9.  Type 'F' again and this time flip node 8.  Draw the tree again and once

again comment on what it now means.

 

10. Specify the mouse as the outgroup of the tree.  How does this affect the

tree?  Does it make sense?

 

11. Experiment with options R, T, D, C and N.

 

12. Quit when you are finished.


C Characters

 

Aim: Tracing characters on phylogenetic trees.

 

In this practical we shall look at how different characters require

different numbers of steps on different trees.  We shall use the program

PAUP*4.0.  This program is being developed by Dr. David Swofford, originally at

the Smithsonian Institute, Washington DC and now at Florida State University,

Talahassee, Florida.

    The dataset we shall use is a vertebrate morphological dataset.  We shall

use only four animals in order to show that characters do not always agree with

one another.  In the end, we shall use one of Charles Darwin's dictums "...the

aggregate of characters" for deciding which tree topology (branching order) is

the preferred one.

    In this folder, you will find a dataset in "NEXUS" format.  This file has a

number of parts that are all equally relevant.  The first line of the file

begins with:

        #NEXUS

   

    This tells the program that the file is in NEXUS-format.  A file in this

format must conform to a very strict set of guidlines.  Specifically, the file

must be in discrete "blocks" of information.

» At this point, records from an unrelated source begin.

-- pv_equiv track=rewrite | github.com/GeorgeDoors888/GB-Power-Market-JJ | generate_data_dictionary.py | get_table_category
-- ===== SOURCE A (Python) =====
-- TABLE_CATEGORIES = {
--     'BMRS Historical': ['bmrs_bod', 'bmrs_boalf', 'bmrs_freq', 'bmrs_mid', 'bmrs_costs',
--                         'bmrs_fuelinst', 'bmrs_disbsad', 'bmrs_indgen', 'bmrs_netbsad',
--                         'bmrs_pn', 'bmrs_qpn', 'bmrs_remit', 'bmrs_sysdem', 'bmrs_windfor'],
--     'BMRS Real-time (IRIS)': ['bmrs_bod_iris', 'bmrs_boalf_iris', 'bmrs_freq_iris',
--                               'bmrs_fuelinst_iris', 'bmrs_indgen_iris'],
--     'P114 Settlement': ['p114_full', 'p114_settlement_canonical', 'elexon_p114_s0142_bpi',
--                         'elexon_p114_s0142_derived'],
--     'NESO Data': ['neso_constraint_breakdown', 'neso_dno_boundaries', 'neso_dno_reference',
--                   'neso_skip_rates_summary', 'obp_physical_notifications'],
--     'DNO & Network': ['duos_unit_rates', 'duos_time_bands', 'constraint_costs_timeline',
--                      'constraint_costs_by_dno', 'constraint_costs_by_dno_latest'],
--     'Generator Data': ['all_generators', 'generator_capacity', 'generator_types'],
--     'VLP Analysis': ['vlp_units', 'vlp_revenue_summary', 'mart_vlp_revenue_p114'],
--     'Balancing Mechanism': ['balancing_acceptances', 'balancing_dynamic_sel',
--                            'balancing_nonbm_volumes', 'bid_offer_data', 'boalf_with_prices'],
--     'Market Analysis': ['bm_market_kpis', 'bm_kpi_summary', 'generation_mix_complete'],
--     'BESS Data': ['bess_asset_config', 'bess_fr_schedule'],
-- }
--
-- def get_table_category(table_name):
--     """Determine category for a table"""
--     for category, tables in TABLE_CATEGORIES.items():
--         if table_name in tables:
--             return category
--         # Check prefixes
--         if table_name.startswith('bmrs_') and table_name.endswith('_iris'):
--             return 'BMRS Real-time (IRIS)'
--         elif table_name.startswith('bmrs_'):
--             return 'BMRS Historical'
--         elif table_name.startswith('neso_constraint_breakdown'):
--             return 'NESO Data'
--         elif table_name.startswith('p114_'):
--             return 'P114 Settlement'
--     return 'Other/Views'
-- ===== SOURCE B (Python) =====
-- TABLE_CATEGORIES = {
--     'BMRS Historical': ['bmrs_bod', 'bmrs_boalf', 'bmrs_freq', 'bmrs_mid', 'bmrs_costs',
--                         'bmrs_fuelinst', 'bmrs_disbsad', 'bmrs_indgen', 'bmrs_netbsad',
--                         'bmrs_pn', 'bmrs_qpn', 'bmrs_remit', 'bmrs_sysdem', 'bmrs_windfor'],
--     'BMRS Real-time (IRIS)': ['bmrs_bod_iris', 'bmrs_boalf_iris', 'bmrs_freq_iris',
--                               'bmrs_fuelinst_iris', 'bmrs_indgen_iris'],
--     'P114 Settlement': ['p114_full', 'p114_settlement_canonical', 'elexon_p114_s0142_bpi',
--                         'elexon_p114_s0142_derived'],
--     'NESO Data': ['neso_constraint_breakdown', 'neso_dno_boundaries', 'neso_dno_reference',
--                   'neso_skip_rates_summary', 'obp_physical_notifications'],
--     'DNO & Network': ['duos_unit_rates', 'duos_time_bands', 'constraint_costs_timeline',
--                      'constraint_costs_by_dno', 'constraint_costs_by_dno_latest'],
--     'Generator Data': ['all_generators', 'generator_capacity', 'generator_types'],
--     'VLP Analysis': ['vlp_units', 'vlp_revenue_summary', 'mart_vlp_revenue_p114'],
--     'Balancing Mechanism': ['balancing_acceptances', 'balancing_dynamic_sel',
--                            'balancing_nonbm_volumes', 'bid_offer_data', 'boalf_with_prices'],
--     'Market Analysis': ['bm_market_kpis', 'bm_kpi_summary', 'generation_mix_complete'],
--     'BESS Data': ['bess_asset_config', 'bess_fr_schedule'],
-- }
--
-- # inverted index built once: table name -> category
-- LOOKUP = {t: cat for cat, tables in TABLE_CATEGORIES.items() for t in tables}
--
-- def get_table_category(table_name):
--     """Determine category for a table"""
--     if table_name in LOOKUP:
--         return LOOKUP[table_name]
--     if table_name.startswith('bmrs_') and table_name.endswith('_iris'):
--         return 'BMRS Real-time (IRIS)'
--     if table_name.startswith('bmrs_'):
--         return 'BMRS Historical'
--     if table_name.startswith('neso_constraint_breakdown'):
--         return 'NESO Data'
--     if table_name.startswith('p114_'):
--         return 'P114 Settlement'
--     return 'Other/Views'
-- ===== Notes on version B (the rewrite author's own statement) =====
-- stated objective: idiomatic
-- what changed: B builds an inverted table->category dict once and does a single lookup followed by one flat prefix ladder, replacing A's loop over all categories that re-tests the prefix ladder inside every iteration.
import Mathlib
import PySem

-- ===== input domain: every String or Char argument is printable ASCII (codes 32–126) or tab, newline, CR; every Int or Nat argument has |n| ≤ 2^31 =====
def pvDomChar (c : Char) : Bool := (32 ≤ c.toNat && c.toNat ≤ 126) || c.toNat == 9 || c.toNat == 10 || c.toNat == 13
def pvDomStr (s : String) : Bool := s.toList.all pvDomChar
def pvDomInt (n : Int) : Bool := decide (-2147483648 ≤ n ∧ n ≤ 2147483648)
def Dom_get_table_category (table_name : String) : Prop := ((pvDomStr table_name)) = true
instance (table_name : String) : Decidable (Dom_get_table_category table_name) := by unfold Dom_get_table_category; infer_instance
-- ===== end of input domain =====

-- B replaces A's repeated list scans (with the prefix ladder re-tested inside the loop) by a
-- one-time inverted table→category dict plus a single flat prefix ladder (objective: idiomatic).

-- ===== PORT A =====
def pvTableCategories : List (String × List String) :=
  [("BMRS Historical", ["bmrs_bod", "bmrs_boalf", "bmrs_freq", "bmrs_mid", "bmrs_costs",
                        "bmrs_fuelinst", "bmrs_disbsad", "bmrs_indgen", "bmrs_netbsad",
                        "bmrs_pn", "bmrs_qpn", "bmrs_remit", "bmrs_sysdem", "bmrs_windfor"]),
   ("BMRS Real-time (IRIS)", ["bmrs_bod_iris", "bmrs_boalf_iris", "bmrs_freq_iris",
                              "bmrs_fuelinst_iris", "bmrs_indgen_iris"]),
   ("P114 Settlement", ["p114_full", "p114_settlement_canonical", "elexon_p114_s0142_bpi",
                        "elexon_p114_s0142_derived"]),
   ("NESO Data", ["neso_constraint_breakdown", "neso_dno_boundaries", "neso_dno_reference",
                  "neso_skip_rates_summary", "obp_physical_notifications"]),
   ("DNO & Network", ["duos_unit_rates", "duos_time_bands", "constraint_costs_timeline",
                      "constraint_costs_by_dno", "constraint_costs_by_dno_latest"]),
   ("Generator Data", ["all_generators", "generator_capacity", "generator_types"]),
   ("VLP Analysis", ["vlp_units", "vlp_revenue_summary", "mart_vlp_revenue_p114"]),
   ("Balancing Mechanism", ["balancing_acceptances", "balancing_dynamic_sel",
                            "balancing_nonbm_volumes", "bid_offer_data", "boalf_with_prices"]),
   ("Market Analysis", ["bm_market_kpis", "bm_kpi_summary", "generation_mix_complete"]),
   ("BESS Data", ["bess_asset_config", "bess_fr_schedule"])]

-- A's for-loop over TABLE_CATEGORIES.items(), with the prefix ladder inside the loop body
def pvLoopA (s : String) : List (String × List String) → String
  | [] => "Other/Views"
  | (category, tables) :: rest =>
    if s ∈ tables then category
    else if PySem.Str.startswith s "bmrs_" && PySem.Str.endswith s "_iris" then "BMRS Real-time (IRIS)"
    else if PySem.Str.startswith s "bmrs_" then "BMRS Historical"
    else if PySem.Str.startswith s "neso_constraint_breakdown" then "NESO Data"
    else if PySem.Str.startswith s "p114_" then "P114 Settlement"
    else pvLoopA s rest

def get_table_category (table_name : String) : String :=
  pvLoopA table_name pvTableCategories

-- ===== PORT B =====
-- LOOKUP = {t: cat for cat, tables in TABLE_CATEGORIES.items() for t in tables}
def pvLookup : PySem.Dict String String :=
  PySem.Dict.ofList (pvTableCategories.flatMap (fun p => p.2.map (fun t => (t, p.1))))

def get_table_category_alt (table_name : String) : String :=
  match pvLookup.get? table_name with
  | some c => c
  | none =>
    if PySem.Str.startswith table_name "bmrs_" && PySem.Str.endswith table_name "_iris" then "BMRS Real-time (IRIS)"
    else if PySem.Str.startswith table_name "bmrs_" then "BMRS Historical"
    else if PySem.Str.startswith table_name "neso_constraint_breakdown" then "NESO Data"
    else if PySem.Str.startswith table_name "p114_" then "P114 Settlement"
    else "Other/Views"

-- ===== PRECONDITION & SPEC =====
def Spec_get_table_category (table_name : String) (out : String) : Prop := out = get_table_category_alt table_name
instance (table_name : String) (out : String) : Decidable (Spec_get_table_category table_name out) := by unfold Spec_get_table_category; infer_instance

-- ===== CLAIM (what is proved, stated in full; the proofs are below) =====
def Claim_equal_get_table_category : Prop := ∀ (table_name : String), Dom_get_table_category table_name → Spec_get_table_category table_name (get_table_category table_name)

-- ===== LEMMAS AND PROOFS =====
def pvAllTables : List String := (pvTableCategories.map Prod.snd).flatten

set_option maxRecDepth 4000 in
theorem pvKeys_eq : pvLookup.keys = pvAllTables := by decide

theorem pv_alt_none (s : String) (hget : PySem.Dict.get? pvLookup s = none) :
    get_table_category_alt s =
    (if PySem.Str.startswith s "bmrs_" && PySem.Str.endswith s "_iris" then "BMRS Real-time (IRIS)"
     else if PySem.Str.startswith s "bmrs_" then "BMRS Historical"
     else if PySem.Str.startswith s "neso_constraint_breakdown" then "NESO Data"
     else if PySem.Str.startswith s "p114_" then "P114 Settlement"
     else "Other/Views") := by
  unfold get_table_category_alt
  rw [hget]

set_option maxRecDepth 8000 in
set_option maxHeartbeats 4000000 in
theorem pv_eq (s : String) : get_table_category s = get_table_category_alt s := by
  by_cases h : s ∈ pvAllTables
  · fin_cases h <;> rfl
  · have hget : pvLookup.get? s = none := by
      rw [PySem.Dict.get?_eq_none_iff_not_mem_keys, pvKeys_eq]; exact h
    rw [pv_alt_none s hget]
    simp only [pvAllTables, pvTableCategories, List.map, List.flatten, List.append_eq,
      List.mem_append, not_or] at h
    obtain ⟨h1, h2, h3, h4, h5, h6, h7, h8, h9, h10⟩ := h
    simp only [get_table_category, pvTableCategories, pvLoopA]
    simp only [h1, h2, h3, h4, h5, h6, h7, h8, h9, h10, if_false]
    split_ifs <;> rfl

-- ===== VERDICT (by name: the statement is the Claim_ definition above) =====
theorem get_table_category_spec : Claim_equal_get_table_category := by
  intro s _
  exact pv_eq s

    The next thing we encounter in the file is a short commentary.  In the same

way as comments are entered into programming code, we can enter some information

in an input file:

 

-------------------------------------------------------------------------------

 

[!Data from: Lizard, Dog, Human and Frog                                      ]

[!This practical shows how data sometimes contain homoplastic characters      ]

[!Data are not always completely congruent                                    ]

[!However, the aggregate of characters is usually used to infer relationships ]

 

-------------------------------------------------------------------------------

 

 

The square brackets are used to indicate a comment, the exclamation mark (!)

indicates that this comment will be printed to the screen by the PAUP program.

 

The next part of the file is the taxa block:

 

-------------------------------------------------------------------------------

begin taxa;

        dimensions ntax=4;

        taxlabels

                Lizard Dog Human Frog

        ;

end;

-------------------------------------------------------------------------------

  This block indicates that there are 4 taxa and it also indicates their names.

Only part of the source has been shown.